══ DATASET RECORDS ══

-- pv_equiv track=rewrite | github.com/xavierdong/Bazean-Case-Study-2018 | case study.py | find_relevant_headers
-- ===== SOURCE A (Python) =====
-- def find_relevant_headers(all_headers, key_words):
--     """
--     :param all_header: list of all header from csv data
--            key_words = list of key_words used to select relevant column
--     :return: rel_headers_index: list of index of relevant headers
--              rel_headers: list name of relevant headers
--     """
--     rel_headers = []
--     for header in all_headers:
--         for key in key_words:
--             if key.lower() in header.lower():
--                 rel_headers.append(header)
--
--     # removes duplicate header from header list while preserving order
--     seen = {}
--     rel_headers = [seen.setdefault(x, x) for x in rel_headers if x not in seen]
--
--     # grabs index
--     rel_headers_index = [i for i, item in enumerate(all_headers) if item in rel_headers]
--     return rel_headers_index, rel_headers
-- ===== SOURCE B (Python) =====
-- def find_relevant_headers(all_headers, key_words):
--     """
--     :param all_header: list of all header from csv data
--            key_words = list of key_words used to select relevant column
--     :return: rel_headers_index: list of index of relevant headers
--              rel_headers: list name of relevant headers
--     """
--     seen = set()
--     rel_headers_index = []
--     rel_headers = []
--     for i, header in enumerate(all_headers):
--         if any(key.lower() in header.lower() for key in key_words):
--             rel_headers_index.append(i)
--             if header not in seen:
--                 seen.add(header)
--                 rel_headers.append(header)
--     return rel_headers_index, rel_headers
-- ===== Notes on version B (the rewrite author's own statement) =====
-- stated objective: faster
-- what changed: A's three passes (nested match-collect loop, dict-based dedup comprehension, and an index pass that rescans the dedup'd list with 'item in rel_headers') are fused into one pass over enumerate(all_headers) with a seen set, so the per-header list rescan disappears.
import Mathlib
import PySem

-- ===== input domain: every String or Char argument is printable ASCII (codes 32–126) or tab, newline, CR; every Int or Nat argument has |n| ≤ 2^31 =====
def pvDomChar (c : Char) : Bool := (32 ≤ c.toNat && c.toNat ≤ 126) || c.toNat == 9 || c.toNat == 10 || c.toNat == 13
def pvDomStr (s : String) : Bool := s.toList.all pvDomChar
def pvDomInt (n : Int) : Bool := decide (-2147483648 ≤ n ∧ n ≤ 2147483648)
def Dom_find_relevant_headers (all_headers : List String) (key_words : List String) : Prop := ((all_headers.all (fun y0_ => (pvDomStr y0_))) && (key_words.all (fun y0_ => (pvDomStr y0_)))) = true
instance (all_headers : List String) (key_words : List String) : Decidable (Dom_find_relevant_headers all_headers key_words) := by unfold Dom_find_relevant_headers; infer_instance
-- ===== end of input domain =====

-- B fuses A's three passes (match-collect, dict-based dedup, index rescan) into one pass
-- over enumerate(all_headers) with a `seen` set; same return value, the list rescan disappears.

-- ===== PORT A =====
-- the body of A's dedup list comprehension: 'x not in seen' guard, then 'seen.setdefault(x, x)'
def pvStepA (p : PySem.Dict String String × List String) (x : String) :
    PySem.Dict String String × List String :=
  if p.1.contains x then p
  else
    let seen' := p.1.setdefault x x
    (seen', p.2 ++ [seen'.getD x x])

def find_relevant_headers (all_headers : List String) (key_words : List String) : List Int × List String :=
  -- pass 1: for header in all_headers: for key in key_words: if key.lower() in header.lower(): append
  let rel0 : List String := all_headers.foldl (fun acc header =>
    key_words.foldl (fun acc2 key =>
      if PySem.Str.isIn (PySem.Str.lower key) (PySem.Str.lower header) then acc2 ++ [header]
      else acc2) acc) []
  -- pass 2: seen = {}; rel = [seen.setdefault(x, x) for x in rel0 if x not in seen]
  let rel := (rel0.foldl pvStepA (PySem.Dict.empty, [])).2
  -- pass 3: [i for i, item in enumerate(all_headers) if item in rel]
  let idxs : List Int := ((PySem.List.enumerate all_headers 0).filter
      (fun p => rel.contains p.2)).map (fun p => p.1)
  (idxs, rel)

-- ===== PORT B =====
-- the body of B's single loop over enumerate(all_headers)
def pvStepB (key_words : List String) (st : PySem.Set String × List Int × List String)
    (p : Int × String) : PySem.Set String × List Int × List String :=
  if key_words.any (fun key => PySem.Str.isIn (PySem.Str.lower key) (PySem.Str.lower p.2)) then
    if PySem.Set.contains st.1 p.2 then (st.1, st.2.1 ++ [p.1], st.2.2)
    else (PySem.Set.add st.1 p.2, st.2.1 ++ [p.1], st.2.2 ++ [p.2])
  else st

def find_relevant_headers_alt (all_headers : List String) (key_words : List String) : List Int × List String :=
  let st := (PySem.List.enumerate all_headers 0).foldl (pvStepB key_words)
    (PySem.Set.empty, [], [])
  (st.2.1, st.2.2)

-- ===== PRECONDITION & SPEC =====
def Spec_find_relevant_headers (all_headers : List String) (key_words : List String) (out : List Int × List String) : Prop := out = find_relevant_headers_alt all_headers key_words
instance (all_headers : List String) (key_words : List String) (out : List Int × List String) : Decidable (Spec_find_relevant_headers all_headers key_words out) := by unfold Spec_find_relevant_headers; infer_instance

-- ===== CLAIM (what is proved, stated in full; the proofs are below) =====
def Claim_equal_find_relevant_headers : Prop := ∀ (all_headers : List String) (key_words : List String), Dom_find_relevant_headers all_headers key_words → Spec_find_relevant_headers all_headers key_words (find_relevant_headers all_headers key_words)

-- ===== LEMMAS AND PROOFS =====

-- the shared match test: "some keyword (lower-cased) occurs in header.lower()"
def pvMatch (key_words : List String) (h : String) : Bool :=
  key_words.any (fun key => PySem.Str.isIn (PySem.Str.lower key) (PySem.Str.lower h))

-- order-preserving first-occurrence dedup relative to an already-seen list
def pvDd (seen : List String) : List String → List String
  | [] => []
  | x :: t => if x ∈ seen then pvDd seen t else x :: pvDd (seen ++ [x]) t

theorem pvMatch_false_iff (kws : List String) (h : String) :
    pvMatch kws h = false ↔
      kws.filter (fun key => PySem.Str.isIn (PySem.Str.lower key) (PySem.Str.lower h)) = [] := by
  simp [pvMatch, List.filter_eq_nil_iff, List.any_eq_false]

theorem pvDd_rep_absorb (m : Nat) (seen : List String) (h : String) (l : List String)
    (hm : h ∈ seen) : pvDd seen (List.replicate m h ++ l) = pvDd seen l := by
  induction m with
  | zero => simp
  | succ m ih => simp [List.replicate_succ, pvDd, hm, ih]

theorem pvDd_flatMap (kws : List String) (hs : List String) : ∀ seen : List String,
    pvDd seen (hs.flatMap (fun h =>
      (kws.filter (fun key => PySem.Str.isIn (PySem.Str.lower key) (PySem.Str.lower h))).map
        (fun _ => h)))
    = pvDd seen (hs.filter (pvMatch kws)) := by
  induction hs with
  | nil => intro seen; rfl
  | cons h t ih =>
    intro seen
    rw [List.flatMap_cons, List.filter_cons]
    by_cases hm : pvMatch kws h = true
    · rw [if_pos (by simp [hm]), List.map_const']
      cases hn : (kws.filter (fun key => PySem.Str.isIn (PySem.Str.lower key) (PySem.Str.lower h))).length with
      | zero =>
        exact absurd ((pvMatch_false_iff kws h).mpr (List.length_eq_zero_iff.mp hn)) (by simp [hm])
      | succ m =>
        rw [List.replicate_succ, List.cons_append]
        by_cases hseen : h ∈ seen
        · rw [pvDd, if_pos hseen, pvDd, if_pos hseen,
            pvDd_rep_absorb m seen h _ hseen, ih seen]
        · rw [pvDd, if_neg hseen, pvDd, if_neg hseen,
            pvDd_rep_absorb m (seen ++ [h]) h _ (by simp), ih (seen ++ [h])]
    · have hm0 : pvMatch kws h = false := by simpa using hm
      rw [(pvMatch_false_iff kws h).mp hm0, if_neg (by simp [hm0])]
      simpa using ih seen

theorem pvMem_pvDd (x : String) : ∀ (l seen : List String),
    x ∈ pvDd seen l ↔ x ∈ l ∧ x ∉ seen := by
  intro l
  induction l with
  | nil => simp [pvDd]
  | cons y t ih =>
    intro seen
    by_cases hy : y ∈ seen
    · rw [pvDd, if_pos hy, ih]
      constructor
      · rintro ⟨h1, h2⟩; exact ⟨List.mem_cons_of_mem _ h1, h2⟩
      · rintro ⟨h1, h2⟩
        rcases List.mem_cons.mp h1 with rfl | hmem
        · exact absurd hy h2
        · exact ⟨hmem, h2⟩
    · rw [pvDd, if_neg hy]
      simp only [List.mem_cons, ih, List.mem_append]
      constructor
      · rintro (rfl | ⟨h1, h2⟩)
        · exact ⟨Or.inl rfl, hy⟩
        · exact ⟨Or.inr h1, fun hx => h2 (Or.inl hx)⟩
      · rintro ⟨rfl | h1, h2⟩
        · exact Or.inl rfl
        · by_cases hxy : x = y
          · exact Or.inl hxy
          · refine Or.inr ⟨h1, fun hx => ?_⟩
            rcases hx with hx | hx
            · exact h2 hx
            · simp at hx; exact hxy hx

-- A's dict-based dedup fold produces pvDd of the dict's keys
theorem foldA_dedup (xs : List String) : ∀ (d : PySem.Dict String String) (out : List String),
    (xs.foldl pvStepA (d, out)).2 = out ++ pvDd d.keys xs := by
  induction xs with
  | nil => intro d out; simp [pvDd]
  | cons x t ih =>
    intro d out
    by_cases hc : d.contains x = true
    · have hk : x ∈ d.keys := (PySem.Dict.contains_iff_mem_keys d x).mp hc
      have e : pvStepA (d, out) x = (d, out) := by simp [pvStepA, hc]
      rw [List.foldl_cons, e, ih d out, pvDd, if_pos hk]
    · have hc' : d.contains x = false := by simpa using hc
      have hk : x ∉ d.keys := fun h => by
        simp [(PySem.Dict.contains_iff_mem_keys d x).mpr h] at hc'
      have e : pvStepA (d, out) x = (d.insert x x, out ++ [x]) := by
        simp [pvStepA, hc', PySem.Dict.setdefault_of_not_contains d x hc']
      rw [List.foldl_cons, e, ih (d.insert x x) (out ++ [x]), pvDd, if_neg hk,
        PySem.Dict.keys_insert_of_not_contains d x hc']
      simp

-- B's single fold, characterised
theorem foldB_char (kws : List String) (hs : List String) :
    ∀ (s : Int) (seen : PySem.Set String) (idxs : List Int) (names : List String),
    (PySem.List.enumerate hs s).foldl (pvStepB kws) (seen, idxs, names)
    = ((hs.filter (pvMatch kws)).foldl PySem.Set.add seen,
       idxs ++ ((PySem.List.enumerate hs s).filter (fun p => pvMatch kws p.2)).map (fun p => p.1),
       names ++ pvDd seen (hs.filter (pvMatch kws))) := by
  induction hs with
  | nil => intro s seen idxs names; simp [PySem.List.enumerate, pvDd]
  | cons h t ih =>
    intro s seen idxs names
    rw [PySem.List.enumerate_cons, List.filter_cons, List.filter_cons]
    by_cases hm : pvMatch kws h = true
    · have hm' : (kws.any fun key => PySem.Str.isIn (PySem.Str.lower key) (PySem.Str.lower h)) = true := hm
      rw [if_pos hm, if_pos hm]
      cases hseen : PySem.Set.contains seen h with
      | true =>
        have hmem : h ∈ seen := (PySem.Set.contains_iff seen h).mp hseen
        have e : pvStepB kws (seen, idxs, names) (s, h) = (seen, idxs ++ [s], names) := by
          simp only [pvStepB]; rw [if_pos hm', if_pos hseen]
        have eadd : PySem.Set.add seen h = seen := by
          unfold PySem.Set.add; rw [if_pos hseen]
        rw [List.foldl_cons, e, ih (s + 1) seen (idxs ++ [s]) names,
          List.foldl_cons, eadd, pvDd, if_pos hmem]
        simp
      | false =>
        have hnot : ¬ PySem.Set.contains seen h = true := fun hx => by
          rw [hseen] at hx; exact Bool.false_ne_true hx
        have hmem : h ∉ seen := fun hx => hnot ((PySem.Set.contains_iff seen h).mpr hx)
        have hadd : PySem.Set.add seen h = seen ++ [h] := by
          unfold PySem.Set.add; rw [if_neg hnot]
        have e : pvStepB kws (seen, idxs, names) (s, h)
            = (PySem.Set.add seen h, idxs ++ [s], names ++ [h]) := by
          simp only [pvStepB]; rw [if_pos hm', if_neg hnot]
        rw [List.foldl_cons, e, ih (s + 1) (PySem.Set.add seen h) (idxs ++ [s]) (names ++ [h]),
          List.foldl_cons, pvDd, if_neg hmem, hadd]
        simp
    · have hm0 : pvMatch kws h = false := by simpa using hm
      have hm0' : (kws.any fun key => PySem.Str.isIn (PySem.Str.lower key) (PySem.Str.lower h)) = false := hm0
      have hnotm : ¬ (kws.any fun key => PySem.Str.isIn (PySem.Str.lower key) (PySem.Str.lower h)) = true :=
        fun hx => by rw [hm0'] at hx; exact Bool.false_ne_true hx
      have e : pvStepB kws (seen, idxs, names) (s, h) = (seen, idxs, names) := by
        simp only [pvStepB]; rw [if_neg hnotm]
      rw [List.foldl_cons, e, ih (s + 1) seen idxs names]
      simp [hm0]

-- ===== VERDICT (by name: the statement is the Claim_ definition above) =====
theorem find_relevant_headers_spec : Claim_equal_find_relevant_headers := by
  intro hs kws _
  show find_relevant_headers hs kws = find_relevant_headers_alt hs kws
  -- rewrite A's pass 1 to a flatMap of per-header blocks
  have h1 : hs.foldl (fun acc header =>
      kws.foldl (fun acc2 key =>
        if PySem.Str.isIn (PySem.Str.lower key) (PySem.Str.lower header) then acc2 ++ [header]
        else acc2) acc) []
      = hs.flatMap (fun h =>
          (kws.filter (fun key => PySem.Str.isIn (PySem.Str.lower key) (PySem.Str.lower h))).map
            (fun _ => h)) := by
    have hfun : (fun (acc : List String) (header : String) =>
        kws.foldl (fun acc2 key =>
          if PySem.Str.isIn (PySem.Str.lower key) (PySem.Str.lower header) then acc2 ++ [header]
          else acc2) acc)
        = (fun acc header => acc ++
            (kws.filter (fun key => PySem.Str.isIn (PySem.Str.lower key) (PySem.Str.lower header))).map
              (fun _ => header)) := by
      funext acc header
      exact PySem.List.foldl_append_if _ _ kws acc
    rw [hfun, PySem.List.foldl_append_eq_flatMap]
    simp
  have hdd : pvDd (PySem.Dict.empty : PySem.Dict String String).keys (hs.flatMap (fun h =>
      (kws.filter (fun key => PySem.Str.isIn (PySem.Str.lower key) (PySem.Str.lower h))).map
        (fun _ => h))) = pvDd [] (hs.filter (pvMatch kws)) := by
    rw [PySem.Dict.keys_empty]; exact pvDd_flatMap kws hs ([])
  -- index lists agree: membership in the dedup'd list equals the match test on elements of hs
  have hidx : ((PySem.List.enumerate hs 0).filter
      (fun p => (pvDd ([] : List String) (hs.filter (pvMatch kws))).contains p.2)).map (fun p => p.1)
      = ((PySem.List.enumerate hs 0).filter (fun p => pvMatch kws p.2)).map (fun p => p.1) := by
    congr 1
    apply List.filter_congr
    intro p hp
    rcases (PySem.List.mem_enumerate_iff hs 0 p).mp hp with ⟨k, hk, rfl⟩
    have hmemhs : hs[k] ∈ hs := List.getElem_mem hk
    by_cases hm : pvMatch kws (hs[k]) = true
    · have hin : hs[k] ∈ pvDd ([] : List String) (hs.filter (pvMatch kws)) :=
        (pvMem_pvDd _ _ _).mpr ⟨List.mem_filter.mpr ⟨hmemhs, hm⟩, by simp⟩
      simp only [hm, List.contains_iff_mem]  -- reduce both sides
      simpa using hin
    · have hm' : pvMatch kws (hs[k]) = false := by simpa using hm
      have hnot : hs[k] ∉ pvDd ([] : List String) (hs.filter (pvMatch kws)) := by
        intro hx
        rcases (pvMem_pvDd _ _ _).mp hx with ⟨hfl, _⟩
        exact hm (List.mem_filter.mp hfl).2
      simp only [hm']
      simpa using hnot
  show (_, _) = find_relevant_headers_alt hs kws
  rw [find_relevant_headers_alt]
  simp only [h1, foldA_dedup, foldB_char, hdd, hidx, List.nil_append]
  rfl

═══

● WORK TASK
Using the data above, extract exactly the lines from the one that holds "if header not" to the one that holds "import PySem", both ends included, and no others.

● SOLUTION FOR THIS TASK
--             if header not in seen:
--                 seen.add(header)
--                 rel_headers.append(header)
--     return rel_headers_index, rel_headers
-- ===== Notes on version B (the rewrite author's own statement) =====
-- stated objective: faster
-- what changed: A's three passes (nested match-collect loop, dict-based dedup comprehension, and an index pass that rescans the dedup'd list with 'item in rel_headers') are fused into one pass over enumerate(all_headers) with a seen set, so the per-header list rescan disappears.
import Mathlib
import PySem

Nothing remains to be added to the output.